I am using Random Forest Regression on a power vs time data of an experiment that is performed for a certain time duration. Using that data, I want to predict the trend of power in future using time as an input. The code that has been implemented is mentioned below.
# Loading the excel dataset
df = pd.read_excel('/content/drive/MyDrive/Colab Notebooks/Cleaned total data.xlsx', header = None, names = [ "active_power", "current", "voltage"], usecols = "A:C",skiprows = [i for i in range(1)])
df = df.dropna()
The data set consists of approximately 30 hours of power vs time values as mentioned below.
Next a random Forest Regressor is fitted on training data. The R2 score achieved on test data is 0.87.
# Creating X and y
X = np.array(series[['time_h']]).reshape(-1,1)
y = np.array(series['active_power'])
# Splitting dataset in training and testing
X_train2,X_test2,y_train2,y_test2 = train_test_split(X,y,test_size = 0.15, random_state = 1)
# Creating Random Forest model and fitting it on training data
forest = RandomForestRegressor(n_estimators=128, criterion='mse', random_state=1, n_jobs=-1)
forest_fit = forest.fit(X_train2, y_train2)

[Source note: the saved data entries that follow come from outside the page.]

-- pv_equiv track=rewrite | github.com/UCSD-SEELab/ENLACE2024 | ESS_test/visualizer.py | combine_timestamps
-- ===== SOURCE A (Python) =====
-- def combine_timestamps(target_timestamps, mistake_timestamps):
--     combined_timestamps = []
--     mistake_index = 0
--
--     for i in range(len(target_timestamps)):
--         combined_timestamps.append(target_timestamps[i])
--         if (i + 1) % 2 == 0 and mistake_index < len(mistake_timestamps):
--             combined_timestamps.append(mistake_timestamps[mistake_index])
--             mistake_index += 1
--
--     return combined_timestamps
-- ===== SOURCE B (Python) =====
-- def combine_timestamps(target_timestamps, mistake_timestamps):
--     combined = []
--     t = 0
--     for mistake in mistake_timestamps:
--         if t + 2 > len(target_timestamps):
--             break
--         combined += target_timestamps[t:t+2]
--         combined.append(mistake)
--         t += 2
--     combined += target_timestamps[t:]
--     return combined
-- ===== Notes on version B (the rewrite author's own statement) =====
-- stated objective: alternative
-- what changed: B loops over the mistakes with a target cursor, copying target pairs by slicing and appending the remaining target tail once at the end, instead of A's index scan over all targets with a mistake counter and a per-index parity test.
import Mathlib
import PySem

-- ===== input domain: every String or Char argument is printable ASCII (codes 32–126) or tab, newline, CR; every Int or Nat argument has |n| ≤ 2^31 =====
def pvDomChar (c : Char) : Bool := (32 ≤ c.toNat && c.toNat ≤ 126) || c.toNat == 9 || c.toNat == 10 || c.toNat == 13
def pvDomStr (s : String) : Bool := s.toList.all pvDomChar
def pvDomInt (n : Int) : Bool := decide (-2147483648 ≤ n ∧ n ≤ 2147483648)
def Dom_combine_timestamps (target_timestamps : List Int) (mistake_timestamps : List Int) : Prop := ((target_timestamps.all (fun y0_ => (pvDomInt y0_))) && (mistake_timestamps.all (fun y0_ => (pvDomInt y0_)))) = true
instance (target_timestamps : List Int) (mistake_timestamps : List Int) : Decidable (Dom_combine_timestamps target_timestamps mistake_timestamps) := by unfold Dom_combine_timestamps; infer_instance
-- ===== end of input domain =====

-- B interleaves by looping over the mistakes with a target cursor (slice-copy pairs, append the
-- tail once) instead of A's index scan over targets with a mistake counter; alternative, same cost.


-- ===== PORT A =====
-- A's loop body: append target_timestamps[i]; if (i+1)%2==0 and mistake_index < len(mistakes),
-- also append mistakes[mistake_index] and bump the counter.  State = (combined, mistake_index).
def Astep (t m : List Int) (s : List Int × Nat) (i : Nat) : List Int × Nat :=
  let c := s.1 ++ [t.getD i 0]
  if (i + 1) % 2 = 0 ∧ s.2 < m.length then (c ++ [m.getD s.2 0], s.2 + 1) else (c, s.2)

def combine_timestamps (target_timestamps : List Int) (mistake_timestamps : List Int) : List Int :=
  ((List.range target_timestamps.length).foldl (Astep target_timestamps mistake_timestamps) ([], 0)).1

-- ===== PORT B =====
-- B's loop: for each mistake, stop if the cursor has fewer than 2 targets left; otherwise copy
-- target[ti:ti+2] and the mistake; afterwards append target[ti:].
def Bloop (t : List Int) (ms : List Int) (acc : List Int) (ti : Nat) : List Int :=
  match ms with
  | [] => acc ++ PySem.List.slice t (some (ti : Int)) none
  | x :: rest =>
    if t.length < ti + 2 then acc ++ PySem.List.slice t (some (ti : Int)) none
    else Bloop t rest (acc ++ PySem.List.slice t (some (ti : Int)) (some ((ti : Int) + 2)) ++ [x]) (ti + 2)

def combine_timestamps_alt (target_timestamps : List Int) (mistake_timestamps : List Int) : List Int :=
  Bloop target_timestamps mistake_timestamps [] 0

-- ===== PRECONDITION & SPEC =====
def Spec_combine_timestamps (target_timestamps : List Int) (mistake_timestamps : List Int) (out : List Int) : Prop := out = combine_timestamps_alt target_timestamps mistake_timestamps
instance (target_timestamps : List Int) (mistake_timestamps : List Int) (out : List Int) : Decidable (Spec_combine_timestamps target_timestamps mistake_timestamps out) := by unfold Spec_combine_timestamps; infer_instance

-- ===== CLAIM (what is proved, stated in full; the proofs are below) =====
def Claim_equal_combine_timestamps : Prop := ∀ (target_timestamps : List Int) (mistake_timestamps : List Int), Dom_combine_timestamps target_timestamps mistake_timestamps → Spec_combine_timestamps target_timestamps mistake_timestamps (combine_timestamps target_timestamps mistake_timestamps)

-- ===== LEMMAS AND PROOFS =====

-- t[ti:ti+2] and t[ti:] as drop/take
theorem slice_pair (t : List Int) (ti : Nat) :
    PySem.List.slice t (some (ti : Int)) (some ((ti : Int) + 2)) = (t.drop ti).take 2 := by
  have h := PySem.List.slice_natCast_add t ti 2
  exact_mod_cast h

theorem slice_tail (t : List Int) (ti : Nat) :
    PySem.List.slice t (some (ti : Int)) none = t.drop ti :=
  PySem.List.slice_from_natCast t ti

-- one A-step from an arbitrary accumulator = the same step from [] prefixed by it
theorem Astep_frame (t m : List Int) (c : List Int) (k : Nat) (i : Nat) :
    Astep t m (c, k) i = (c ++ (Astep t m ([], k) i).1, (Astep t m ([], k) i).2) := by
  simp only [Astep]
  split_ifs <;> simp

theorem foldl_frame (t m : List Int) (l : List Nat) :
    ∀ (c : List Int) (k : Nat),
      (List.range 0).foldl (Astep t m) ([], 0) = ([], 0) →
      l.foldl (Astep t m) (c, k)
        = (c ++ (l.foldl (Astep t m) ([], k)).1, (l.foldl (Astep t m) ([], k)).2) := by
  induction l with
  | nil => intro c k _; simp
  | cons i l ih =>
    intro c k htriv
    simp only [List.foldl_cons]
    rw [Astep_frame t m c k i]
    rcases h : Astep t m ([], k) i with ⟨w, k'⟩
    rw [ih (c ++ w) k' htriv, ih w k' htriv]
    simp

theorem foldl_frame' (t m : List Int) (l : List Nat) (c : List Int) (k : Nat) :
    l.foldl (Astep t m) (c, k)
      = (c ++ (l.foldl (Astep t m) ([], k)).1, (l.foldl (Astep t m) ([], k)).2) :=
  foldl_frame t m l c k (by simp)

-- shifting the index window by 2 (targets) and 1 (mistakes)
theorem Ashift (a b x : Int) (T M : List Int) :
    ∀ (n j k : Nat),
      ((List.range' (j + 2) n).foldl (Astep (a :: b :: T) (x :: M)) ([], k + 1)).1
        = ((List.range' j n).foldl (Astep T M) ([], k)).1 := by
  intro n
  induction n with
  | zero => intro j k; simp
  | succ n ih =>
    intro j k
    rw [List.range'_succ, List.range'_succ]
    simp only [List.foldl_cons]
    have hget : (a :: b :: T).getD (j + 2) 0 = T.getD j 0 := by
      simp [List.getD]
    have hpar : ((j + 2) + 1) % 2 = (j + 1) % 2 := by omega
    by_cases hc : (j + 1) % 2 = 0 ∧ k < M.length
    · have h1 : Astep (a :: b :: T) (x :: M) ([], k + 1) (j + 2)
          = ([T.getD j 0, M.getD k 0], k + 2) := by
        simp only [Astep, hget, hpar]
        rw [if_pos ⟨hc.1, by simp; omega⟩]
        simp [List.getD]
      have h2 : Astep T M ([], k) j = ([T.getD j 0, M.getD k 0], k + 1) := by
        simp only [Astep]
        rw [if_pos hc]
        simp
      rw [h1, h2, foldl_frame' (a :: b :: T) (x :: M) _ _ _, foldl_frame' T M _ _ _]
      simp only [show j + 2 + 1 = j + 1 + 2 by omega, show k + 2 = k + 1 + 1 by omega]
      rw [ih (j + 1) (k + 1)]
    · have h1 : Astep (a :: b :: T) (x :: M) ([], k + 1) (j + 2) = ([T.getD j 0], k + 1) := by
        simp only [Astep, hget, hpar]
        rw [if_neg (by simp only [List.length_cons]; rintro ⟨ha, hb⟩; exact hc ⟨ha, by omega⟩)]
        simp
      have h2 : Astep T M ([], k) j = ([T.getD j 0], k) := by
        simp only [Astep]
        rw [if_neg hc]
        simp
      rw [h1, h2, foldl_frame' (a :: b :: T) (x :: M) _ _ _, foldl_frame' T M _ _ _]
      simp only [show j + 2 + 1 = j + 1 + 2 by omega]
      rw [ih (j + 1) k]

-- with no mistakes left, A's fold just copies the indexed targets
theorem Anomistakes (t : List Int) :
    ∀ (n j k : Nat),
      ((List.range' j n).foldl (Astep t []) ([], k)).1
        = (List.range' j n).map (fun i => t.getD i 0) := by
  intro n
  induction n with
  | zero => intro j k; simp
  | succ n ih =>
    intro j k
    rw [List.range'_succ]
    simp only [List.foldl_cons, List.map_cons]
    have h1 : Astep t [] ([], k) j = ([t.getD j 0], k) := by
      simp [Astep]
    rw [h1, foldl_frame']
    simp [ih (j + 1) k]

theorem map_getD_range (t : List Int) :
    (List.range t.length).map (fun i => t.getD i 0) = t := by
  apply List.ext_getElem
  · simp
  · intro i h1 h2
    simp only [List.getElem_map, List.getElem_range]
    rw [List.getD_eq_getElem t 0 (by simpa using h2)]

-- B's accumulator is a pure prefix
theorem Bloop_frame (t : List Int) :
    ∀ (ms acc : List Int) (ti : Nat), Bloop t ms acc ti = acc ++ Bloop t ms [] ti := by
  intro ms
  induction ms with
  | nil => intro acc ti; simp [Bloop]
  | cons x rest ih =>
    intro acc ti
    simp only [Bloop]
    split_ifs with h
    · simp
    · rw [ih (acc ++ _ ++ [x]), ih (([] : List Int) ++ _ ++ [x])]
      simp

-- dropping the first target pair shifts B's cursor by 2
theorem Bloop_shift (a b : Int) (T : List Int) :
    ∀ (ms : List Int) (ti : Nat), Bloop (a :: b :: T) ms [] (ti + 2) = Bloop T ms [] ti := by
  intro ms
  induction ms with
  | nil =>
    intro ti
    simp only [Bloop, slice_tail]
    simp
  | cons x rest ih =>
    intro ti
    simp only [Bloop, slice_tail, slice_pair, List.length_cons]
    have hlen : (T.length + 1 + 1 < ti + 2 + 2) ↔ (T.length < ti + 2) := by omega
    rw [if_congr hlen rfl rfl]
    split_ifs with h
    · simp
    · rw [Bloop_frame, Bloop_frame T]
      have hdrop : (a :: b :: T).drop (ti + 2) = T.drop ti := by simp
      rw [show ti + 2 + 2 = (ti + 2) + 2 from rfl, ih (ti + 2)]
      simp [hdrop]

theorem main_eq (t m : List Int) : combine_timestamps t m = combine_timestamps_alt t m := by
  match t, m with
  | t, [] =>
    simp only [combine_timestamps, combine_timestamps_alt, Bloop, slice_tail]
    rw [List.range_eq_range', Anomistakes t t.length 0 0, ← List.range_eq_range',
      map_getD_range]
    simp
  | [], x :: M =>
    simp [combine_timestamps, combine_timestamps_alt, Bloop]
  | [a], x :: M =>
    simp [combine_timestamps, combine_timestamps_alt, Bloop, Astep]
  | a :: b :: T, x :: M =>
    have IH := main_eq T M
    -- A side: two explicit steps, then the shift lemma
    have hA : combine_timestamps (a :: b :: T) (x :: M)
        = [a, b, x] ++ combine_timestamps T M := by
      simp only [combine_timestamps, List.length_cons, List.range_eq_range']
      rw [show T.length + 1 + 1 = T.length + 2 from rfl, List.range'_succ, List.range'_succ]
      simp only [List.foldl_cons]
      have h0 : Astep (a :: b :: T) (x :: M) ([], 0) 0 = ([a], 0) := by
        simp [Astep]
      have h1 : Astep (a :: b :: T) (x :: M) ([a], 0) 1 = ([a, b, x], 1) := by
        simp [Astep]
      rw [h0, h1, foldl_frame']
      have hsh := Ashift a b x T M T.length 0 0
      simp only [show (0 : Nat) + 1 + 1 = 0 + 2 from rfl, show (0 : Nat) + 1 = 1 from rfl] at hsh ⊢
      rw [hsh]
    -- B side: one explicit step, then the shift lemma
    have hB : combine_timestamps_alt (a :: b :: T) (x :: M)
        = [a, b, x] ++ combine_timestamps_alt T M := by
      simp only [combine_timestamps_alt, Bloop]
      rw [if_neg (by simp)]
      have hsh := Bloop_shift a b T M 0
      rw [slice_pair, Bloop_frame, hsh]
      simp
    rw [hA, hB, IH]
termination_by t.length
decreasing_by simp

-- ===== VERDICT (by name: the statement is the Claim_ definition above) =====
theorem combine_timestamps_spec : Claim_equal_combine_timestamps := by
  intro t m _
  exact main_eq t m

# Saving the model and checking the R2 score on test data
filename = 'random_forest.sav'
joblib.dump(forest, filename)
loaded_model = joblib.load(filename)
result = loaded_model.score(X_test2, y_test2)
print(result)
For future prediction, an array of time for 400 hours has been created to use as an input to the model as the power needs to be predicted for that duration.

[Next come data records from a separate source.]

lemma pvMaxBy_go_spec (key : Int → Int × Int) :
    ∀ (xs : List Int) (b : Int),
    (xs.foldl (fun b v =>
        if (key b).1 < (key v).1 ∨ ((key b).1 = (key v).1 ∧ (key b).2 < (key v).2) then v else b) b)
      ∈ b :: xs ∧
    ((xs.foldl (fun b v =>
        if (key b).1 < (key v).1 ∨ ((key b).1 = (key v).1 ∧ (key b).2 < (key v).2) then v else b) b)
      = b ∨ pvLtK (key b) (key (xs.foldl (fun b v =>
        if (key b).1 < (key v).1 ∨ ((key b).1 = (key v).1 ∧ (key b).2 < (key v).2) then v else b) b))) ∧
    (∀ v ∈ b :: xs, ¬ pvLtK (key (xs.foldl (fun b v =>
        if (key b).1 < (key v).1 ∨ ((key b).1 = (key v).1 ∧ (key b).2 < (key v).2) then v else b) b)) (key v)) ∧
    ((b :: xs).Pairwise (· < ·) → ∀ v ∈ b :: xs, key v = key (xs.foldl (fun b v =>
        if (key b).1 < (key v).1 ∨ ((key b).1 = (key v).1 ∧ (key b).2 < (key v).2) then v else b) b) →
      (xs.foldl (fun b v =>
        if (key b).1 < (key v).1 ∨ ((key b).1 = (key v).1 ∧ (key b).2 < (key v).2) then v else b) b) ≤ v) := by
  intro xs
  induction xs with
  | nil =>
    intro b
    simp only [List.foldl_nil]
    refine ⟨by simp, ?_, ?_, ?_⟩
    · exact Or.inl trivial
    · intro v hv
      rcases List.mem_cons.mp hv with hvb | hv'
      · subst hvb
        unfold pvLtK
        omega
      · cases hv'
    · intro _ v hv hk
      rcases List.mem_cons.mp hv with hvb | hv'
      · omega
      · cases hv'
  | cons x xs ih =>
    intro b
    simp only [List.foldl_cons]
    by_cases h : (key b).1 < (key x).1 ∨ ((key b).1 = (key x).1 ∧ (key b).2 < (key x).2)
    · rw [if_pos h]
      obtain ⟨i1, i2, i3, i4⟩ := ih x
      set res := xs.foldl (fun b v =>
        if (key b).1 < (key v).1 ∨ ((key b).1 = (key v).1 ∧ (key b).2 < (key v).2) then v else b) x with hres
      have hbr : pvLtK (key b) (key res) := by
        rcases i2 with h2 | h2
        · rw [h2]; exact h
        · unfold pvLtK at *; omega
      refine ⟨List.mem_cons_of_mem b i1, Or.inr hbr, ?_, ?_⟩
      · intro v hv
        rcases List.mem_cons.mp hv with hvb | hv'
        · subst hvb
          unfold pvLtK at hbr ⊢
          omega
        · exact i3 v hv'
      · intro hp v hv hkey
        rcases List.mem_cons.mp hv with hvb | hv'
        · exfalso
          subst hvb
          rw [hkey] at hbr
          unfold pvLtK at hbr
          omega
        · exact i4 (hp.sublist (List.sublist_cons_self b (x :: xs))) v hv' hkey
    · rw [if_neg h]
      obtain ⟨i1, i2, i3, i4⟩ := ih b
      set res := xs.foldl (fun b v =>
        if (key b).1 < (key v).1 ∨ ((key b).1 = (key v).1 ∧ (key b).2 < (key v).2) then v else b) b with hres
      refine ⟨?_, i2, ?_, ?_⟩
      · rcases List.mem_cons.mp i1 with h1 | h1
        · rw [h1]; exact List.mem_cons_self
        · exact List.mem_cons_of_mem b (List.mem_cons_of_mem x h1)
      · intro v hv
        rcases List.mem_cons.mp hv with hvb | hv1
        · subst hvb
          exact i3 v List.mem_cons_self
        · rcases List.mem_cons.mp hv1 with hvx | hv2
          · subst hvx
            intro hc
            apply h
            rcases i2 with h2 | h2
            · rw [← h2]; exact hc
            · unfold pvLtK at *; omega
          · exact i3 v (List.mem_cons_of_mem b hv2)
      · intro hp v hv hkey
        have hp' : (b :: xs).Pairwise (· < ·) :=
          hp.sublist ((xs.sublist_cons_self x).cons_cons b)
        rcases List.mem_cons.mp hv with hvb | hv1
        · subst hvb
          exact i4 hp' v List.mem_cons_self hkey
        · rcases List.mem_cons.mp hv1 with hvx | hv2
          · subst hvx
            rcases i2 with h2 | h2
            · rw [h2]
              exact le_of_lt (List.rel_of_pairwise_cons hp List.mem_cons_self)
            · exfalso
              rw [← hkey] at h2
              apply h
              unfold pvLtK at h2
              exact h2
          · exact i4 hp' v (List.mem_cons_of_mem b hv2) hkey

# Creating a time array for future which will be used as input for future predictions
future_time2 = np.arange(len(series)*15)
future_time2 = future_time2*0.25/360
columns = ['time_hour']
dataframe = pd.DataFrame(data = future_time2, columns = columns)

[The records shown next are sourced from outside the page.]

-- pv_equiv track=rewrite | github.com/hail-is/hail | hail/python/hailtop/utils/utils.py | grouped
-- ===== SOURCE A (Python) =====
-- from typing import (Any, Callable, TypeVar, Awaitable, Mapping, Optional, Type, List, Dict, Iterable, Tuple,
--                     Generic, cast, AsyncIterator, Iterator, Union)
-- import itertools
--
-- T = TypeVar('T')  # pylint: disable=invalid-name
--
-- def grouped(n: int, ls: Iterable[T]) -> Iterable[List[T]]:  # replace with itertools.batched in Python 3.12
--     it = iter(ls)
--     if n < 1:
--         raise ValueError('invalid value for n: found {n}')
--     while True:
--         group = list(itertools.islice(it, n))
--         if len(group) == 0:
--             break
--         yield group
-- ===== SOURCE B (Python) =====
-- def grouped(n, ls):
--     it = iter(ls)
--     if n < 1:
--         raise ValueError('invalid value for n: found {n}')
--     group = []
--     for x in it:
--         group.append(x)
--         if len(group) == n:
--             yield group
--             group = []
--     if group:
--         yield group
-- ===== Notes on version B (the rewrite author's own statement) =====
-- stated objective: alternative
-- what changed: Replaces repeated itertools.islice batch-slicing in a while-True loop with a single for-loop that accumulates elements into a buffer and yields it each time it reaches size n (plus a final non-empty remainder).
import Mathlib
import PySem

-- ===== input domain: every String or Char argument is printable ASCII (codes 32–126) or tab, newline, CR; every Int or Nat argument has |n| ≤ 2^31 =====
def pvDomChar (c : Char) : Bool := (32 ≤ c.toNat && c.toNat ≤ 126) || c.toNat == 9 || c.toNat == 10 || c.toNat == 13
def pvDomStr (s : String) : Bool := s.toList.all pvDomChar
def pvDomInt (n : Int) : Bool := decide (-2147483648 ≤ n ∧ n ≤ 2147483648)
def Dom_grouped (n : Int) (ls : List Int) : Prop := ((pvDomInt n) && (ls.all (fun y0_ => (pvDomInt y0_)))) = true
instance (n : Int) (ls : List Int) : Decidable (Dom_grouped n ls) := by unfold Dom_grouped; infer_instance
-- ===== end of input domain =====

-- B replaces repeated islice batch-slicing with per-element accumulation into a buffer
-- yielded whenever it reaches size n (alternative decomposition, same cost).
-- Both programs raise ValueError for n < 1, excluded by Pre_grouped.

-- ===== PORT A =====
-- while True: group = list(islice(it, n)); if empty break; yield group.
-- Each islice takes the next n elements; modelled as take/drop on the remaining list.
def groupedA (m : Nat) : List Int → List (List Int)
  | [] => []
  | x :: rest => (x :: rest.take (m - 1)) :: groupedA m (rest.drop (m - 1))
termination_by ls => ls.length
decreasing_by
  simp only [List.length_cons, List.length_drop]
  omega

def grouped (n : Int) (ls : List Int) : List (List Int) :=
  if n < 1 then [] else groupedA n.toNat ls

-- ===== PORT B =====
-- for x in it: append to group; if len(group) == n: yield group; group = [] — then final
-- non-empty group yielded after the loop.
def groupedB (m : Nat) (group : List Int) : List Int → List (List Int)
  | [] => if group = [] then [] else [group]
  | x :: rest =>
      let g := group ++ [x]
      if g.length = m then g :: groupedB m [] rest else groupedB m g rest

def grouped_alt (n : Int) (ls : List Int) : List (List Int) :=
  if n < 1 then [] else groupedB n.toNat [] ls

-- ===== PRECONDITION & SPEC =====
-- Pre_ excludes exactly n < 1, on which the Python generators raise ValueError.
def Pre_grouped (n : Int) (ls : List Int) : Prop := 1 ≤ n
instance (n : Int) (ls : List Int) : Decidable (Pre_grouped n ls) := by unfold Pre_grouped; infer_instance
def pvWitness_grouped : Int × List Int := (2, [1, 2, 3])

def Spec_grouped (n : Int) (ls : List Int) (out : List (List Int)) : Prop := out = grouped_alt n ls
instance (n : Int) (ls : List Int) (out : List (List Int)) : Decidable (Spec_grouped n ls out) := by unfold Spec_grouped; infer_instance

-- ===== CLAIM (what is proved, stated in full; the proofs are below) =====
def Claim_equal_grouped : Prop := ∀ (n : Int) (ls : List Int), Dom_grouped n ls → Pre_grouped n ls → Spec_grouped n ls (grouped n ls)

-- ===== LEMMAS AND PROOFS =====

-- Buffer invariant: a non-empty buffer with room left is completed by the next
-- m - group.length elements, after which B continues with an empty buffer.
theorem groupedB_buffer (m : Nat) :
    ∀ (ls group : List Int), group ≠ [] → group.length < m →
      groupedB m group ls
        = (group ++ ls.take (m - group.length)) :: groupedB m [] (ls.drop (m - group.length)) := by
  intro ls
  induction ls with
  | nil =>
      intro group hne _
      simp [groupedB, hne]
  | cons x rest ih =>
      intro group hne hlt
      simp only [groupedB]
      by_cases hfull : (group ++ [x]).length = m
      · simp only [hfull, if_true]
        have h1 : m - group.length = 1 := by
          simp [List.length_append] at hfull; omega
        simp [h1]
      · simp only [if_neg hfull]
        have hlen : (group ++ [x]).length < m := by
          simp [List.length_append] at hfull ⊢; omega
        have hne' : group ++ [x] ≠ [] := by simp
        rw [ih (group ++ [x]) hne' hlen]
        have h2 : 2 ≤ m - group.length := by
          simp [List.length_append] at hfull hlen; omega
        have htake : (x :: rest).take (m - group.length)
            = x :: rest.take (m - group.length - 1) := by
          cases h : m - group.length with
          | zero => omega
          | succ k => simp
        have hdrop : (x :: rest).drop (m - group.length)
            = rest.drop (m - group.length - 1) := by
          cases h : m - group.length with
          | zero => omega
          | succ k => simp
        have hlen2 : m - (group ++ [x]).length = m - group.length - 1 := by
          simp [List.length_append]; omega
        rw [htake, hdrop, hlen2]
        simp

-- With an empty buffer B performs exactly A's chunk step.
theorem groupedB_eq_groupedA (m : Nat) (hm : 1 ≤ m) :
    ∀ (ls : List Int), groupedA m ls = groupedB m [] ls := by
  intro ls
  induction hls : ls.length using Nat.strong_induction_on generalizing ls with
  | _ k ih =>
      cases ls with
      | nil => simp [groupedA, groupedB]
      | cons x rest =>
          simp only [groupedA, groupedB, List.nil_append]
          by_cases h1 : m = 1
          · subst h1
            subst hls
            simp [ih rest.length (by simp) rest rfl]
          · have hlt : ([x] : List Int).length < m := by simp; omega
            rw [if_neg (by simp; omega)]
            rw [groupedB_buffer m rest [x] (by simp) hlt]
            have hm1 : m - ([x] : List Int).length = m - 1 := by simp
            rw [hm1]
            subst hls
            have hdl : (rest.drop (m - 1)).length < (x :: rest).length := by
              simp only [List.length_drop, List.length_cons]
              omega
            rw [← ih (rest.drop (m - 1)).length hdl (rest.drop (m - 1)) rfl]
            simp

-- ===== VERDICT (by name: the statement is the Claim_ definition above) =====
theorem grouped_spec : Claim_equal_grouped := by
  intro n ls _ hpre
  unfold Spec_grouped grouped grouped_alt
  have hn : ¬ n < 1 := by exact not_lt.mpr hpre
  rw [if_neg hn, if_neg hn]
  exact groupedB_eq_groupedA n.toNat (by omega) ls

future_times = dataframe[41006:].to_numpy()
future_times
When the predictions are made in future, the model only provides output of a constant value over the entire duration of 400 hours. The output prediction is as below.
# Predicting power for future
future_pred = loaded_model.predict(future_times)
future_pred
Could someone please suggest me why the model is predicting same value for entire duration and how to modify the code so that I can get a trend of prediction with reasonable values and not a single value.
Thank you.